Material provided below:

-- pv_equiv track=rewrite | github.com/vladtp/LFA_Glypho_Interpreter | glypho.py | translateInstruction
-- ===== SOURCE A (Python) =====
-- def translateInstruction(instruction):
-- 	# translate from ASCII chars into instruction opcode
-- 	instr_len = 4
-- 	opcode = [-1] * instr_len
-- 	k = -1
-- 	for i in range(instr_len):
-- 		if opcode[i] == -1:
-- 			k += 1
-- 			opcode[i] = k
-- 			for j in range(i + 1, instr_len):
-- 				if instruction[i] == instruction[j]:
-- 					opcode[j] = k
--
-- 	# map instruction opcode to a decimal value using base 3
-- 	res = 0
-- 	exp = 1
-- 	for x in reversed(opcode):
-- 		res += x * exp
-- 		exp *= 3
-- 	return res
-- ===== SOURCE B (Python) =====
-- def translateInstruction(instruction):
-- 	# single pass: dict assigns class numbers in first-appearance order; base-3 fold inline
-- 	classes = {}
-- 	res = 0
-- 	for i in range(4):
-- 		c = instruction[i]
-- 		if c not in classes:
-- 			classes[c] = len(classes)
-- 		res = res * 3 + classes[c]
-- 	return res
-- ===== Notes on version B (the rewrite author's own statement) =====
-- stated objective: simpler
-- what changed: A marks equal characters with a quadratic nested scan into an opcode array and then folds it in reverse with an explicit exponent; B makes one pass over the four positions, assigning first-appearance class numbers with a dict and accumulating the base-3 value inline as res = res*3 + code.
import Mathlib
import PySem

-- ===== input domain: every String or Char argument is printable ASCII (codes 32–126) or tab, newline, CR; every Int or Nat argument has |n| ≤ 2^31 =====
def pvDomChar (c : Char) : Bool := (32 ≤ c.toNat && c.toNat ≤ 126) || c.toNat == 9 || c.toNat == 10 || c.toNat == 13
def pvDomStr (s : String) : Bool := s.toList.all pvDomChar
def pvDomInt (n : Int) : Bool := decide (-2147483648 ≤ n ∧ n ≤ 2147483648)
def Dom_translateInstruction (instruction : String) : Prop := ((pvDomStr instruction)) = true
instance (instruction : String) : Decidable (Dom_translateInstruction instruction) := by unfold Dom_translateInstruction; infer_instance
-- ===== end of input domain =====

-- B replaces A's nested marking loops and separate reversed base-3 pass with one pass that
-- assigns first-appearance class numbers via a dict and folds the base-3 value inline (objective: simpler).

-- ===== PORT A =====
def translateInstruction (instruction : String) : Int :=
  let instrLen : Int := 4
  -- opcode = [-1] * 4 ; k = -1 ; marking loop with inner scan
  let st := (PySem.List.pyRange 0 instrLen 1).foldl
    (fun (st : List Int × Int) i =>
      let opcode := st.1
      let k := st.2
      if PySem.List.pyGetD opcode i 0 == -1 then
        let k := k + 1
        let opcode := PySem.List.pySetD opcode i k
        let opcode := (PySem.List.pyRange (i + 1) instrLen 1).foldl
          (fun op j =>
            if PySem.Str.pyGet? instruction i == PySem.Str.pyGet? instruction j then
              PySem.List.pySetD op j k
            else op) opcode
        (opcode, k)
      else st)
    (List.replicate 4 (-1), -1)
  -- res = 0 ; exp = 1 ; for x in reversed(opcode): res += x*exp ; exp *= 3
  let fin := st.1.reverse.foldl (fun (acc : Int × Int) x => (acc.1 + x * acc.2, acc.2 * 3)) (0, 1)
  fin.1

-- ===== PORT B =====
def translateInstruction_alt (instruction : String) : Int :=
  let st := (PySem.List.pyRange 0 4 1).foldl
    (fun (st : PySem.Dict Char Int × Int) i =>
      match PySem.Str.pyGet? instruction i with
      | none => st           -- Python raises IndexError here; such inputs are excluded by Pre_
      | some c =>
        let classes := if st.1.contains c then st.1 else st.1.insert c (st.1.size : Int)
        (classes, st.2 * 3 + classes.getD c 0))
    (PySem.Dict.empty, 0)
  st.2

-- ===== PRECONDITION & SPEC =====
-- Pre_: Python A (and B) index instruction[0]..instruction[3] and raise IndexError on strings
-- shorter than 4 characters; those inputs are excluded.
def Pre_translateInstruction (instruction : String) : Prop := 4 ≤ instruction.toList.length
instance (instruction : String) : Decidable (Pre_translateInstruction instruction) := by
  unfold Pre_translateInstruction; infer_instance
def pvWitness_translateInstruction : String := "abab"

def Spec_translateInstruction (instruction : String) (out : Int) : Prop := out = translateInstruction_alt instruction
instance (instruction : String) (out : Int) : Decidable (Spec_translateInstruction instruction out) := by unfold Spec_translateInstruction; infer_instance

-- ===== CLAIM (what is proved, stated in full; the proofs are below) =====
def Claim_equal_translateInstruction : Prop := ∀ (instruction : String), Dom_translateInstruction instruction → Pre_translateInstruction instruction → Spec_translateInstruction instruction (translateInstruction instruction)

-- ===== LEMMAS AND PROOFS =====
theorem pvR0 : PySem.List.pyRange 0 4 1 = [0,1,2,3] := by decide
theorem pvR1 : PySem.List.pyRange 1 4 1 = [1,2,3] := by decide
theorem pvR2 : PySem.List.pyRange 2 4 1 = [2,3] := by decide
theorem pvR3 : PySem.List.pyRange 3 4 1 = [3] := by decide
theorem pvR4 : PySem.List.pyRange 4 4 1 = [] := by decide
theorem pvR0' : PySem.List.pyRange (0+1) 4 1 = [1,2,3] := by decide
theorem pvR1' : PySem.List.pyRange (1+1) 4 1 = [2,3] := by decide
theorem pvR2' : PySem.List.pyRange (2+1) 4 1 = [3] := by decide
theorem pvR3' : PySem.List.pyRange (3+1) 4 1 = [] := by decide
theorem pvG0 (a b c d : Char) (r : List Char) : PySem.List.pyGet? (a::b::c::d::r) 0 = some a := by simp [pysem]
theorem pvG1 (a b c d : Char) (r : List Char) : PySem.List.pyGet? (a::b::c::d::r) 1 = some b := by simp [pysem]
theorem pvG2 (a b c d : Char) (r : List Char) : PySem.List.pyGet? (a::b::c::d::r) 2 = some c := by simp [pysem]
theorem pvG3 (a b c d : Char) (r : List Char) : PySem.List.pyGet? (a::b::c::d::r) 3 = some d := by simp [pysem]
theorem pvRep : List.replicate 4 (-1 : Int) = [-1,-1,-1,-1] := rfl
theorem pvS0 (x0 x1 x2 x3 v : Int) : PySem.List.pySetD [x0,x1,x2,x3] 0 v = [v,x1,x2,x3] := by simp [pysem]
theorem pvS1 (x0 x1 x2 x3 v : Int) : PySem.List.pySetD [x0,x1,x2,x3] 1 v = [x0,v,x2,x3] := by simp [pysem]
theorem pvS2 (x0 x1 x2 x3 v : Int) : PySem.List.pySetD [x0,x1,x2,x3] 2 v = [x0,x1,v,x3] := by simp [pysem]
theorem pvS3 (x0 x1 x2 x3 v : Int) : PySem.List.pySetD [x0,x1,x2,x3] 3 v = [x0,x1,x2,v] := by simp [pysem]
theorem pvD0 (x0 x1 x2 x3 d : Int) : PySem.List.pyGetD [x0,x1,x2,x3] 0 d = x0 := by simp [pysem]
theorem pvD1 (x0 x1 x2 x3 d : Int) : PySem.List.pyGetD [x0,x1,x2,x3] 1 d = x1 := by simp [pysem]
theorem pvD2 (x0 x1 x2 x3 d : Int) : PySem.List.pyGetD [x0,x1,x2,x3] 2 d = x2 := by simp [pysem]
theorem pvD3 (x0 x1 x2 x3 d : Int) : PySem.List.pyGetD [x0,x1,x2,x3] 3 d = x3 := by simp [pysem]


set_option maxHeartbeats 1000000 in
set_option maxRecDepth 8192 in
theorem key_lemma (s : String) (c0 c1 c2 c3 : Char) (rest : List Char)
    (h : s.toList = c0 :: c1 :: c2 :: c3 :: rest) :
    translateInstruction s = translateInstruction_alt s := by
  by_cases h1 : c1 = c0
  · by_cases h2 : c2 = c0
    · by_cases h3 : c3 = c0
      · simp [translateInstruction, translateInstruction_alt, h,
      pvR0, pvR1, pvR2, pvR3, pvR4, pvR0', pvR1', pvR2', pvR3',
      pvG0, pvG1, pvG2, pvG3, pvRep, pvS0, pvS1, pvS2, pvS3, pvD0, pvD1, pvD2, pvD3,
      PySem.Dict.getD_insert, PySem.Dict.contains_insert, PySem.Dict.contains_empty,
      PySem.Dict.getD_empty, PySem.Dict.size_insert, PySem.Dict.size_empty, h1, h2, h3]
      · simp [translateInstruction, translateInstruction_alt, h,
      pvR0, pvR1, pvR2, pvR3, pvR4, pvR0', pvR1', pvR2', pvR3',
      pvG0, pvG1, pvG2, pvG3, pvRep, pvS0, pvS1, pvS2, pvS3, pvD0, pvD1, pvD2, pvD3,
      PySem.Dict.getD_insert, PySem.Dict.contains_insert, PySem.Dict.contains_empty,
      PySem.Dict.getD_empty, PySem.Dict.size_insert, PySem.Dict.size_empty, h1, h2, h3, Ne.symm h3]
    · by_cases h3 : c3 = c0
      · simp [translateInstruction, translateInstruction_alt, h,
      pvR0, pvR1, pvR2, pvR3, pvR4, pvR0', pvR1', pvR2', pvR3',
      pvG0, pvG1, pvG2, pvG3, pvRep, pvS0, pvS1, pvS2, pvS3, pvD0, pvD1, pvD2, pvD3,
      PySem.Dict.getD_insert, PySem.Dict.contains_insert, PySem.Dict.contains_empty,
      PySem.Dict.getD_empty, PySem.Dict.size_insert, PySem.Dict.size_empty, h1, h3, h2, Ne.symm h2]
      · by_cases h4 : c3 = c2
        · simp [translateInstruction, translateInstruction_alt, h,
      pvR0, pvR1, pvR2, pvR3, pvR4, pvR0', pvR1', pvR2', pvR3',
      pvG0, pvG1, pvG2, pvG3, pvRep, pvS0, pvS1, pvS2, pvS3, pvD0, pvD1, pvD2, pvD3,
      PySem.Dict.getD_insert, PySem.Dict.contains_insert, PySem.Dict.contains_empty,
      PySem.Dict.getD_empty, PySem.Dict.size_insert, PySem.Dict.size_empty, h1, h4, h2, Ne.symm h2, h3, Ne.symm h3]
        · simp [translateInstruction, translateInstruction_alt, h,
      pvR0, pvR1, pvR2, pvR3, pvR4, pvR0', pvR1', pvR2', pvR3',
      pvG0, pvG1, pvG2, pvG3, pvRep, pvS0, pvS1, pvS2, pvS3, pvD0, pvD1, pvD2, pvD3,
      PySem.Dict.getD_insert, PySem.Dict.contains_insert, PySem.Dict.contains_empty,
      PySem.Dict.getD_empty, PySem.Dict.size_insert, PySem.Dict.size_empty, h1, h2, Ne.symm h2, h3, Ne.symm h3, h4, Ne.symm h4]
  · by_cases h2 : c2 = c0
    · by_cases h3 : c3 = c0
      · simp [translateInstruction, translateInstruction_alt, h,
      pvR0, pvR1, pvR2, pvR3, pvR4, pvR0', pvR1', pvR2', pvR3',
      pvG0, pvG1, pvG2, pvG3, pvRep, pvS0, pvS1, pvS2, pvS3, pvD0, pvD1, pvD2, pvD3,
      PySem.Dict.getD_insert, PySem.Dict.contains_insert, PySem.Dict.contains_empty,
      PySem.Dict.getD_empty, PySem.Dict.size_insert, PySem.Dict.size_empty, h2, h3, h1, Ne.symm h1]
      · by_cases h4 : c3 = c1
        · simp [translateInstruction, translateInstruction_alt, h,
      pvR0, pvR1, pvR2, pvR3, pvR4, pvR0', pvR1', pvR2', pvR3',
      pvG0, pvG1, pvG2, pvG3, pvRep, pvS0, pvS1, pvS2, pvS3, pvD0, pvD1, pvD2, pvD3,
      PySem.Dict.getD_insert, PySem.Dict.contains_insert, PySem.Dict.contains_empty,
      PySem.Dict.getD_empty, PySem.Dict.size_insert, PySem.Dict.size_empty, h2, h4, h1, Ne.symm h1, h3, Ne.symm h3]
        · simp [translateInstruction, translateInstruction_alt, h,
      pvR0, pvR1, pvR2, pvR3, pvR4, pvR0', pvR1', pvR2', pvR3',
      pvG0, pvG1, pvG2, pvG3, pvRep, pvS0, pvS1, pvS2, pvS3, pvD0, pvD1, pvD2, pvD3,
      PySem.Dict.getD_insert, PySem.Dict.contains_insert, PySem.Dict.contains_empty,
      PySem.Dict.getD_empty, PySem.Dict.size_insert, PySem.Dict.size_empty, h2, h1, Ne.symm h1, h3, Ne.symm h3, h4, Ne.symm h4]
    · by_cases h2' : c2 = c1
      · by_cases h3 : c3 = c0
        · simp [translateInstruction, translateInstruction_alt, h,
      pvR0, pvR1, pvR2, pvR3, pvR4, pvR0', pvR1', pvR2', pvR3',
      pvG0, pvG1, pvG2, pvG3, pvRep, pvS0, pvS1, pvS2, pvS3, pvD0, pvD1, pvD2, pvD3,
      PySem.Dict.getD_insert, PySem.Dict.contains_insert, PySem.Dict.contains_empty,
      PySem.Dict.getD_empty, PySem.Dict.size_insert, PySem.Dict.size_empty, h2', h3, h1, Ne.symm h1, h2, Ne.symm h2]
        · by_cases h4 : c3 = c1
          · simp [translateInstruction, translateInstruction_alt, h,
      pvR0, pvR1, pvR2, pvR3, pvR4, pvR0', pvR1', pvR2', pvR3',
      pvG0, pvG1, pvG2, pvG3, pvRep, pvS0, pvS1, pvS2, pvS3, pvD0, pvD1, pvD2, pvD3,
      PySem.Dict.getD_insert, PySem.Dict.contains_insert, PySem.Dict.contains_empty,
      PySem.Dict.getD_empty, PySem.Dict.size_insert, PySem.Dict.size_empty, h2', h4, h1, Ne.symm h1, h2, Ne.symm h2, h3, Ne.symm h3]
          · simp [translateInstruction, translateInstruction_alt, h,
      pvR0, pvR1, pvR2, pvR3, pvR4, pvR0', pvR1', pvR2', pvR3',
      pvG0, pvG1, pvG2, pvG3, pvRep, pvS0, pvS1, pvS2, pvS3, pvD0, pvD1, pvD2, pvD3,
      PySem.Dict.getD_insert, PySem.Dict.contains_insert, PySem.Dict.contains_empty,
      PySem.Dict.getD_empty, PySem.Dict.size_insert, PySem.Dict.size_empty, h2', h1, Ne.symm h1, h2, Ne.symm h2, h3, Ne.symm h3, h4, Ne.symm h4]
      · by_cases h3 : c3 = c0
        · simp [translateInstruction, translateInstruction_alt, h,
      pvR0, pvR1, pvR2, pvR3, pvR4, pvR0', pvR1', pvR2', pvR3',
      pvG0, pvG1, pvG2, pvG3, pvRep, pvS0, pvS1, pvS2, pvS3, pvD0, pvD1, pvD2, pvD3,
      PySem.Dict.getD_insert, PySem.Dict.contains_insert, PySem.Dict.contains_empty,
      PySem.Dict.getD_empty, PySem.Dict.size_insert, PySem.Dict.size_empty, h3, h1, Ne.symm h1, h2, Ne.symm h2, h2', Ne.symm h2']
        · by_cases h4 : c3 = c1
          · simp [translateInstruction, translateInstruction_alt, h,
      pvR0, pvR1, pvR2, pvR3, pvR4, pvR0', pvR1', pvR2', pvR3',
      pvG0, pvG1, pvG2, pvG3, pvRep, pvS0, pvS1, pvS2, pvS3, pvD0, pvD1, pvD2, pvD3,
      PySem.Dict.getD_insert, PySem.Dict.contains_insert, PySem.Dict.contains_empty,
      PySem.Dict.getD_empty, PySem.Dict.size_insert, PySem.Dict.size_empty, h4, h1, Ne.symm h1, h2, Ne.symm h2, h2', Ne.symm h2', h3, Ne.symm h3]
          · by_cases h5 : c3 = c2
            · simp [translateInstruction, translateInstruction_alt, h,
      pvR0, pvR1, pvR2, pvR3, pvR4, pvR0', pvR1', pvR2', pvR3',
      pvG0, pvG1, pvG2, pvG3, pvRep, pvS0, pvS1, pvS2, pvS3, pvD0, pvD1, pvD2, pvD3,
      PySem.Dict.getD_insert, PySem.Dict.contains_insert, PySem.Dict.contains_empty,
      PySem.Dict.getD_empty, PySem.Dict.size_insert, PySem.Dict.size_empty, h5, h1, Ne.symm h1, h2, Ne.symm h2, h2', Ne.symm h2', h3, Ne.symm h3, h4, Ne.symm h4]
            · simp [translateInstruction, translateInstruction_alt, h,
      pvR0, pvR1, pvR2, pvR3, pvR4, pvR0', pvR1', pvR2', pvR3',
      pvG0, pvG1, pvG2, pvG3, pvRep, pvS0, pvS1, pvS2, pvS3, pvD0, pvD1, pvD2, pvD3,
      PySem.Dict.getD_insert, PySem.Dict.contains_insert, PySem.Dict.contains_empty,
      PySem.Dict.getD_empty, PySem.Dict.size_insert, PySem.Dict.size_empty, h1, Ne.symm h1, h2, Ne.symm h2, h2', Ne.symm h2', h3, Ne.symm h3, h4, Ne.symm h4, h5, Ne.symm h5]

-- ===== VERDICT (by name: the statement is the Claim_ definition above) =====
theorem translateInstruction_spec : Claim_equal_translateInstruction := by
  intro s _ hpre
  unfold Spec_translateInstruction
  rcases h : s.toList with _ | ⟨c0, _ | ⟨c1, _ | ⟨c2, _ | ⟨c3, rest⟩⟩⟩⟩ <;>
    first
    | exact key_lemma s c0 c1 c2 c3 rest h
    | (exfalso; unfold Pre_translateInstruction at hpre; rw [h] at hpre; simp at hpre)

End of Material provided.

What you should do:
Filter the data above by the word "appearance" and copy every line that matches.

Solution to the problem:
-- 	# single pass: dict assigns class numbers in first-appearance order; base-3 fold inline
-- what changed: A marks equal characters with a quadratic nested scan into an opcode array and then folds it in reverse with an explicit exponent; B makes one pass over the four positions, assigning first-appearance class numbers with a dict and accumulating the base-3 value inline as res = res*3 + code.
-- assigns first-appearance class numbers via a dict and folds the base-3 value inline (objective: simpler).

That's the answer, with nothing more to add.